* HOW TO COMPLETE THIS TASK:
Range to reproduce from the entries below: the line with "-- ===== PORT A", the line with "[] => some temp", and every line in between. Give them exactly and give nothing else.

(PROVIDED MATERIAL Opens)

-- pv_equiv track=rewrite | github.com/Stisat/PythonAdvance | main.py | check_h_v
-- ===== SOURCE A (Python) =====
-- def check_h_v(chess_desk: list):
--     """Checking for "1" value vertically and horizontally"""
--     temp_H_V = []
--     for column in range(len(chess_desk)):
--         for raw in range(len(chess_desk[0])):
--             if chess_desk[column].count(1) > 1:
--                 return False
--             temp_H_V.append(chess_desk[raw][column])
--         if temp_H_V.count(1) > 1:
--             return False
--         temp_H_V.clear()
--     return True
-- ===== SOURCE B (Python) =====
-- def check_h_v(chess_desk: list):
--     """Checking for "1" value vertically and horizontally"""
--     if any(row.count(1) > 1 for row in chess_desk):
--         return False
--     return all(col.count(1) <= 1 for col in zip(*chess_desk))
-- ===== Notes on version B (the rewrite author's own statement) =====
-- stated objective: faster
-- what changed: Replaces A's triple-nested loop (which re-counts each row once per inner iteration and rebuilds each column element by element into a temp list) with two flat passes: one any() over the rows and one all() over the zip(*...) transpose, counting each line exactly once.
-- intended difference: On nonempty boards whose first row is empty but some row contains two or more 1s, A returns True (its per-row check sits inside the inner loop over range(len(chess_desk[0])), which never runs), while B returns False — a board with a doubled 1 in a row should fail the check. — e.g. on check_h_v([[], [1, 1]]): A returns true, B returns false
-- outside the precondition, e.g. on check_h_v([[1], [1, 1]]): A returns False, B returns False; on check_h_v([[1, 9], [1, 9], [9, 9], []]): A returns False, B returns True
import Mathlib
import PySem

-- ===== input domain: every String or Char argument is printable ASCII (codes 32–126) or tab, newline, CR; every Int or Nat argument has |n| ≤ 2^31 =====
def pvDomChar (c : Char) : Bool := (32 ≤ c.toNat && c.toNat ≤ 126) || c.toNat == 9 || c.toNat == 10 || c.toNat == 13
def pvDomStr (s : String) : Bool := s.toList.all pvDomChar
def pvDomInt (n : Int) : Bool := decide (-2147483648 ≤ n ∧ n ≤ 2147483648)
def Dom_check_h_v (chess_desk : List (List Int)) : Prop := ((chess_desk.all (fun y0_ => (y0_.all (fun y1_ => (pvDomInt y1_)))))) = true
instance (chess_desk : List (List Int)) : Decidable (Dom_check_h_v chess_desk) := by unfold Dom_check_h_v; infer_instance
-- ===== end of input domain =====

-- B replaces A's triple-nested loop by two flat counting passes (rows, then the zip(*) transpose).

-- ===== PORT A =====
-- inner 'for raw in range(len(chess_desk[0]))' loop; none = the early 'return False', some temp = normal exit
def chvInner (cd : List (List Int)) (column : Int) (raws : List Int) (temp : List Int) : Option (List Int) :=
  match raws with
  | [] => some temp
  | raw :: rest =>
    if PySem.List.count (PySem.List.pyGetD cd column []) 1 > 1 then none
    else chvInner cd column rest (temp ++ [PySem.List.pyGetD (PySem.List.pyGetD cd raw []) column 0])

-- outer 'for column in range(len(chess_desk))' loop ('temp_H_V.clear()' = recursing with a fresh [])
def chvOuter (cd : List (List Int)) (columns : List Int) : Bool :=
  match columns with
  | [] => true
  | column :: rest =>
    match chvInner cd column (PySem.List.pyRange 0 ((PySem.List.pyGetD cd 0 []).length : Int) 1) [] with
    | none => false
    | some temp => if PySem.List.count temp 1 > 1 then false else chvOuter cd rest

def check_h_v (chess_desk : List (List Int)) : Bool :=
  chvOuter chess_desk (PySem.List.pyRange 0 (chess_desk.length : Int) 1)

-- ===== PORT B =====
-- zip(*l): truncating transpose, exact — fuel = first-row length suffices since zip stops at the shortest row
def zipStarAux (fuel : Nat) (l : List (List Int)) : List (List Int) :=
  match fuel with
  | 0 => []
  | f + 1 =>
    if l.any (fun r => r.isEmpty) then []
    else (l.map (fun r => r.headD 0)) :: zipStarAux f (l.map (fun r => r.tail))

def zipStar (l : List (List Int)) : List (List Int) :=
  match l with
  | [] => []
  | r :: _ => zipStarAux r.length l

def check_h_v_alt (chess_desk : List (List Int)) : Bool :=
  if chess_desk.any (fun row => PySem.List.count row 1 > 1) then false
  else (zipStar chess_desk).all (fun col => PySem.List.count col 1 ≤ 1)

-- ===== PRECONDITION & SPEC =====
-- Pre_ admits the boards on which A completes without an IndexError and the claim below makes sense:
-- the empty board; boards whose first row spans the board height and whose rows all reach it (A's
-- effective square domain — entries beyond the height are only seen by the row counts, in both A and B);
-- boards with an empty first row; and boards whose first row already holds two 1s (decided immediately).
-- Other ragged boards are excluded: there A raises IndexError for most shapes, and where it does return,
-- its value reflects the truncated prefix of the board it happened to scan before the bad index.
def Pre_check_h_v (chess_desk : List (List Int)) : Prop :=
  ((chess_desk.getD 0 []).length = chess_desk.length ∧ ∀ row ∈ chess_desk, chess_desk.length ≤ row.length)
    ∨ chess_desk.getD 0 [] = []
    ∨ 2 ≤ List.count 1 (chess_desk.getD 0 [])
instance (chess_desk : List (List Int)) : Decidable (Pre_check_h_v chess_desk) := by unfold Pre_check_h_v; infer_instance
def pvWitness_check_h_v : List (List Int) := [[1, 0], [0, 1]]
-- On nonempty boards whose first row is empty but some row contains two or more 1s, A returns True (its
-- per-row check sits inside the inner loop over range(len(chess_desk[0])), which never runs), while B
-- returns False — a board with a doubled 1 in a row should fail the check.
def D_check_h_v (chess_desk : List (List Int)) : Prop :=
  chess_desk ≠ [] ∧ chess_desk.getD 0 [] = [] ∧ ∃ row ∈ chess_desk, 2 ≤ List.count 1 row
instance (chess_desk : List (List Int)) : Decidable (D_check_h_v chess_desk) := by unfold D_check_h_v; infer_instance
def Spec_check_h_v (chess_desk : List (List Int)) (out : Bool) : Prop := ¬ D_check_h_v chess_desk → out = check_h_v_alt chess_desk
instance (chess_desk : List (List Int)) (out : Bool) : Decidable (Spec_check_h_v chess_desk out) := by unfold Spec_check_h_v; infer_instance
def pvDiffWitness_check_h_v : List (List Int) := [[], [1, 1]]
def pvDiffWitnessOut_check_h_v : Bool × Bool := (true, false)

(PROVIDED MATERIAL Closes)

* EXERCISE OUTPUT:
-- ===== PORT A =====
-- inner 'for raw in range(len(chess_desk[0]))' loop; none = the early 'return False', some temp = normal exit
def chvInner (cd : List (List Int)) (column : Int) (raws : List Int) (temp : List Int) : Option (List Int) :=
  match raws with
  | [] => some temp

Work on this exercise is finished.